Short description of key information:
No adverse effects on reproduction were observed taking in regard the results with the structural analogues

Effects on developmental toxicity

Description of key information
No adverse effects on development of rats were observed in structural analogues
Effect on developmental toxicity: via oral route
Endpoint conclusion:
no adverse effect observed
Dose descriptor:
NOAEL
1 000 mg/kg bw/day
Study duration:
subacute
Species:
rat
Quality of whole database:
The read across studies have been ranked reliability 1 according to the Klimisch et al system. This ranking was deemed appropriate because the studies were conducted to GLP and in compliance with agreed protocols. Sufficient dose ranges and numbers are detailed; hence it is appropriate for use based on reliability and animal welfare grounds.
Additional information

The structual analogue (SA02) was tested for developmental toxicity according to OECD TG 414 and GLP (Wistar rats, treatment d 5 – d 19, doses: 100, 300, 1000 mg/kg bw/day, oral gavage, pairing males: females = 1:2).

No test item related adverse findings were reported including bodyweight data, pregnancy rate, prenatal data litter data. The number of gross external abnormalities and skeletal abnormalities compared favourably between treatment groups and controls. Internal observation of the fetal viscera by free hand microdissection technique revealed a range of visceral abnormalities in all groups including control. There was statistically significant increase in heart hyperemia (without the aneurysmal changes) in MD and HD groups. This finding was observed with very less severity and showed lack of dose dependency. The terminally sacrificed animals belonging to the control and LD group revealed no findings, but there were lesions like spleen enlarged, lung with red spots and discolored kidney observed in MD or HD groups. These finding were observed in few individual animals and were not considered treatment related.
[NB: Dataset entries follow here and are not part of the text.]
-- pv_equiv track=rewrite | github.com/sgroy10/jewelclaw | app/services/pricing_engine_service.py | _normalize_quality
-- ===== SOURCE A (Python) =====
-- def _normalize_quality(quality: str) -> str:
--     """Normalize diamond quality to our categories."""
--     q = quality.upper().replace(" ", "").replace("-", "_").replace("/", "_")
--     if any(x in q for x in ("DEF", "D_F", "D_E_F", "EF")):
--         if any(x in q for x in ("VVS", "IF", "FL")):
--             return "DEF_VVS"
--         return "DEF_VVS"
--     if any(x in q for x in ("GH", "G_H")):
--         if any(x in q for x in ("VS", "VVS")):
--             return "GH_VS"
--         return "GH_VS"
--     if any(x in q for x in ("IJ", "I_J", "KL")):
--         return "IJ_SI"
--     # Fallback by clarity alone
--     if "VVS" in q:
--         return "DEF_VVS"
--     if "VS" in q:
--         return "GH_VS"
--     if "SI" in q:
--         return "IJ_SI"
--     return "GH_VS"  # Default to mid-grade
-- ===== SOURCE B (Python) =====
-- def _normalize_quality(quality: str) -> str:
--     """Normalize diamond quality: one positional scan collecting match flags."""
--     q = quality.upper().replace(" ", "").replace("-", "_").replace("/", "_")
--     f_def = f_gh = f_ij = f_vvs = f_vs = f_si = False
--     for i in range(len(q)):
--         f_def = f_def or q.startswith(("DEF", "D_F", "D_E_F", "EF"), i)
--         f_gh = f_gh or q.startswith(("GH", "G_H"), i)
--         f_ij = f_ij or q.startswith(("IJ", "I_J", "KL"), i)
--         f_vvs = f_vvs or q.startswith("VVS", i)
--         f_vs = f_vs or q.startswith("VS", i)
--         f_si = f_si or q.startswith("SI", i)
--     if f_def:
--         return "DEF_VVS"
--     if f_gh:
--         return "GH_VS"
--     if f_ij:
--         return "IJ_SI"
--     if f_vvs:
--         return "DEF_VVS"
--     if f_vs:
--         return "GH_VS"
--     if f_si:
--         return "IJ_SI"
--     return "GH_VS"
-- ===== Notes on version B (the rewrite author's own statement) =====
-- stated objective: alternative
-- what changed: Replaces A's cascade of independent substring searches by a single positional scan of the normalized string that accumulates six boolean match flags (which pattern group starts at each index), followed by a plain flag cascade picking the category.
import Mathlib
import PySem

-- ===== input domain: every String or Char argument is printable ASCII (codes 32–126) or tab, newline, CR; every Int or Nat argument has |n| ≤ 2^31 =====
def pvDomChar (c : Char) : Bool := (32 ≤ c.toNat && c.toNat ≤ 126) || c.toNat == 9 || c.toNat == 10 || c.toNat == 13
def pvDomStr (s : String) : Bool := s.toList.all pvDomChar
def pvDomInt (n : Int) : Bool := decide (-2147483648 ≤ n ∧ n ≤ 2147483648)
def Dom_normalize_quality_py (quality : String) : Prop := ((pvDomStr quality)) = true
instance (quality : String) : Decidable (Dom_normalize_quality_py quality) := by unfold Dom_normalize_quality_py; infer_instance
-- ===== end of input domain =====

-- B replaces A's cascade of substring searches by one positional scan accumulating match flags; return value only.

-- shared normalization line 'q = quality.upper().replace(...)...' (identical in A and B)
def pvNorm (quality : String) : String :=
  PySem.Str.replace (PySem.Str.replace (PySem.Str.replace (PySem.Str.upper quality) " " "") "-" "_") "/" "_"

-- ===== PORT A =====
def normalize_quality_py (quality : String) : String :=
  let q := pvNorm quality
  if PySem.Str.isIn "DEF" q || PySem.Str.isIn "D_F" q || PySem.Str.isIn "D_E_F" q || PySem.Str.isIn "EF" q then
    if PySem.Str.isIn "VVS" q || PySem.Str.isIn "IF" q || PySem.Str.isIn "FL" q then "DEF_VVS"
    else "DEF_VVS"
  else if PySem.Str.isIn "GH" q || PySem.Str.isIn "G_H" q then
    if PySem.Str.isIn "VS" q || PySem.Str.isIn "VVS" q then "GH_VS"
    else "GH_VS"
  else if PySem.Str.isIn "IJ" q || PySem.Str.isIn "I_J" q || PySem.Str.isIn "KL" q then "IJ_SI"
  else if PySem.Str.isIn "VVS" q then "DEF_VVS"
  else if PySem.Str.isIn "VS" q then "GH_VS"
  else if PySem.Str.isIn "SI" q then "IJ_SI"
  else "GH_VS"

-- ===== PORT B =====
-- the loop 'for i in range(len(q)): … q.startswith(p, i) …' : structural recursion over the
-- successive suffixes q[i:]; state = the six flags (f_def, f_gh, f_ij, f_vvs, f_vs, f_si)
def pvScan : List Char → Bool × Bool × Bool × Bool × Bool × Bool → Bool × Bool × Bool × Bool × Bool × Bool
  | [], fs => fs
  | c :: rest, (fd, fg, fi, fvvs, fvs, fsi) =>
      let t := c :: rest
      pvScan rest
        (fd || PySem.Chars.startswith t "DEF".toList || PySem.Chars.startswith t "D_F".toList
            || PySem.Chars.startswith t "D_E_F".toList || PySem.Chars.startswith t "EF".toList,
         fg || PySem.Chars.startswith t "GH".toList || PySem.Chars.startswith t "G_H".toList,
         fi || PySem.Chars.startswith t "IJ".toList || PySem.Chars.startswith t "I_J".toList
            || PySem.Chars.startswith t "KL".toList,
         fvvs || PySem.Chars.startswith t "VVS".toList,
         fvs || PySem.Chars.startswith t "VS".toList,
         fsi || PySem.Chars.startswith t "SI".toList)

-- the final flag cascade of Source B
def pvPick : Bool × Bool × Bool × Bool × Bool × Bool → String
  | (f_def, f_gh, f_ij, f_vvs, f_vs, f_si) =>
      if f_def then "DEF_VVS"
      else if f_gh then "GH_VS"
      else if f_ij then "IJ_SI"
      else if f_vvs then "DEF_VVS"
      else if f_vs then "GH_VS"
      else if f_si then "IJ_SI"
      else "GH_VS"

def normalize_quality_py_alt (quality : String) : String :=
  pvPick (pvScan (pvNorm quality).toList (false, false, false, false, false, false))

-- ===== PRECONDITION & SPEC =====
def Spec_normalize_quality_py (quality : String) (out : String) : Prop := out = normalize_quality_py_alt quality
instance (quality : String) (out : String) : Decidable (Spec_normalize_quality_py quality out) := by unfold Spec_normalize_quality_py; infer_instance

-- ===== CLAIM (what is proved, stated in full; the proofs are below) =====
def Claim_equal_normalize_quality_py : Prop := ∀ (quality : String), Dom_normalize_quality_py quality → Spec_normalize_quality_py quality (normalize_quality_py quality)

-- ===== LEMMAS AND PROOFS =====

-- 'sub occurs in c::rest ↔ it starts there or occurs in rest'
theorem pv_isIn_cons (p : List Char) (c : Char) (rest : List Char) :
    PySem.Chars.isIn p (c :: rest)
      = (PySem.Chars.startswith (c :: rest) p || PySem.Chars.isIn p rest) := by
  rw [Bool.eq_iff_iff]
  simp [PySem.Chars.isIn_iff_infix, PySem.Chars.startswith_iff, List.infix_cons_iff]

theorem pv_isIn_nil (p : List Char) (hp : p ≠ []) : PySem.Chars.isIn p [] = false := by
  rw [← Bool.not_eq_true]
  simp [PySem.Chars.isIn_iff_infix, hp]

theorem pvScan_eq (l : List Char) (a b c d e f : Bool) :
    pvScan l (a, b, c, d, e, f) =
      (a || PySem.Chars.isIn "DEF".toList l || PySem.Chars.isIn "D_F".toList l
         || PySem.Chars.isIn "D_E_F".toList l || PySem.Chars.isIn "EF".toList l,
       b || PySem.Chars.isIn "GH".toList l || PySem.Chars.isIn "G_H".toList l,
       c || PySem.Chars.isIn "IJ".toList l || PySem.Chars.isIn "I_J".toList l
         || PySem.Chars.isIn "KL".toList l,
       d || PySem.Chars.isIn "VVS".toList l,
       e || PySem.Chars.isIn "VS".toList l,
       f || PySem.Chars.isIn "SI".toList l) := by
  induction l generalizing a b c d e f with
  | nil => simp [pvScan, pv_isIn_nil]
  | cons x xs ih =>
      simp only [pvScan, ih, pv_isIn_cons]
      simp [Bool.or_assoc, Bool.or_comm, Bool.or_left_comm]

theorem pvScan_eq_false (l : List Char) :
    pvScan l (false, false, false, false, false, false) =
      (PySem.Chars.isIn "DEF".toList l || PySem.Chars.isIn "D_F".toList l
         || PySem.Chars.isIn "D_E_F".toList l || PySem.Chars.isIn "EF".toList l,
       PySem.Chars.isIn "GH".toList l || PySem.Chars.isIn "G_H".toList l,
       PySem.Chars.isIn "IJ".toList l || PySem.Chars.isIn "I_J".toList l
         || PySem.Chars.isIn "KL".toList l,
       PySem.Chars.isIn "VVS".toList l,
       PySem.Chars.isIn "VS".toList l,
       PySem.Chars.isIn "SI".toList l) := by
  rw [pvScan_eq]
  simp [Bool.false_or]

theorem pvScan_str (q : String) :
    pvScan q.toList (false, false, false, false, false, false) =
      (PySem.Str.isIn "DEF" q || PySem.Str.isIn "D_F" q
         || PySem.Str.isIn "D_E_F" q || PySem.Str.isIn "EF" q,
       PySem.Str.isIn "GH" q || PySem.Str.isIn "G_H" q,
       PySem.Str.isIn "IJ" q || PySem.Str.isIn "I_J" q || PySem.Str.isIn "KL" q,
       PySem.Str.isIn "VVS" q,
       PySem.Str.isIn "VS" q,
       PySem.Str.isIn "SI" q) := by
  rw [pvScan_eq_false]
  simp only [PySem.Str.isIn_eq]

theorem normalize_quality_py_eq (quality : String) :
    normalize_quality_py quality = normalize_quality_py_alt quality := by
  unfold normalize_quality_py normalize_quality_py_alt
  rw [pvScan_str]
  simp only [pvPick, ite_self]

-- ===== VERDICT (by name: the statement is the Claim_ definition above) =====
theorem normalize_quality_py_spec : Claim_equal_normalize_quality_py := by
  intro quality _
  exact normalize_quality_py_eq quality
In conclusion, the repeated dose administration of the test substance to pregnant female Wistar rats at dosages of 100, 300 and 1000 mg/kg bw/day from Gestation Day 5 to 19 revealed no major toxicological findings in females and fetuses.

Based on the data generated from this study, the NOAEL for both maternal toxicity and fetal toxicity in Wistar rats was 1000 mg/kg bw/day.

Justification for classification or non-classification

The above results triggered no classification under the Dangerous Substance Directive (67/548/EEC) and the CLP Regulation (EC No 1272/2008). No classification for reproductive effects is therefore required.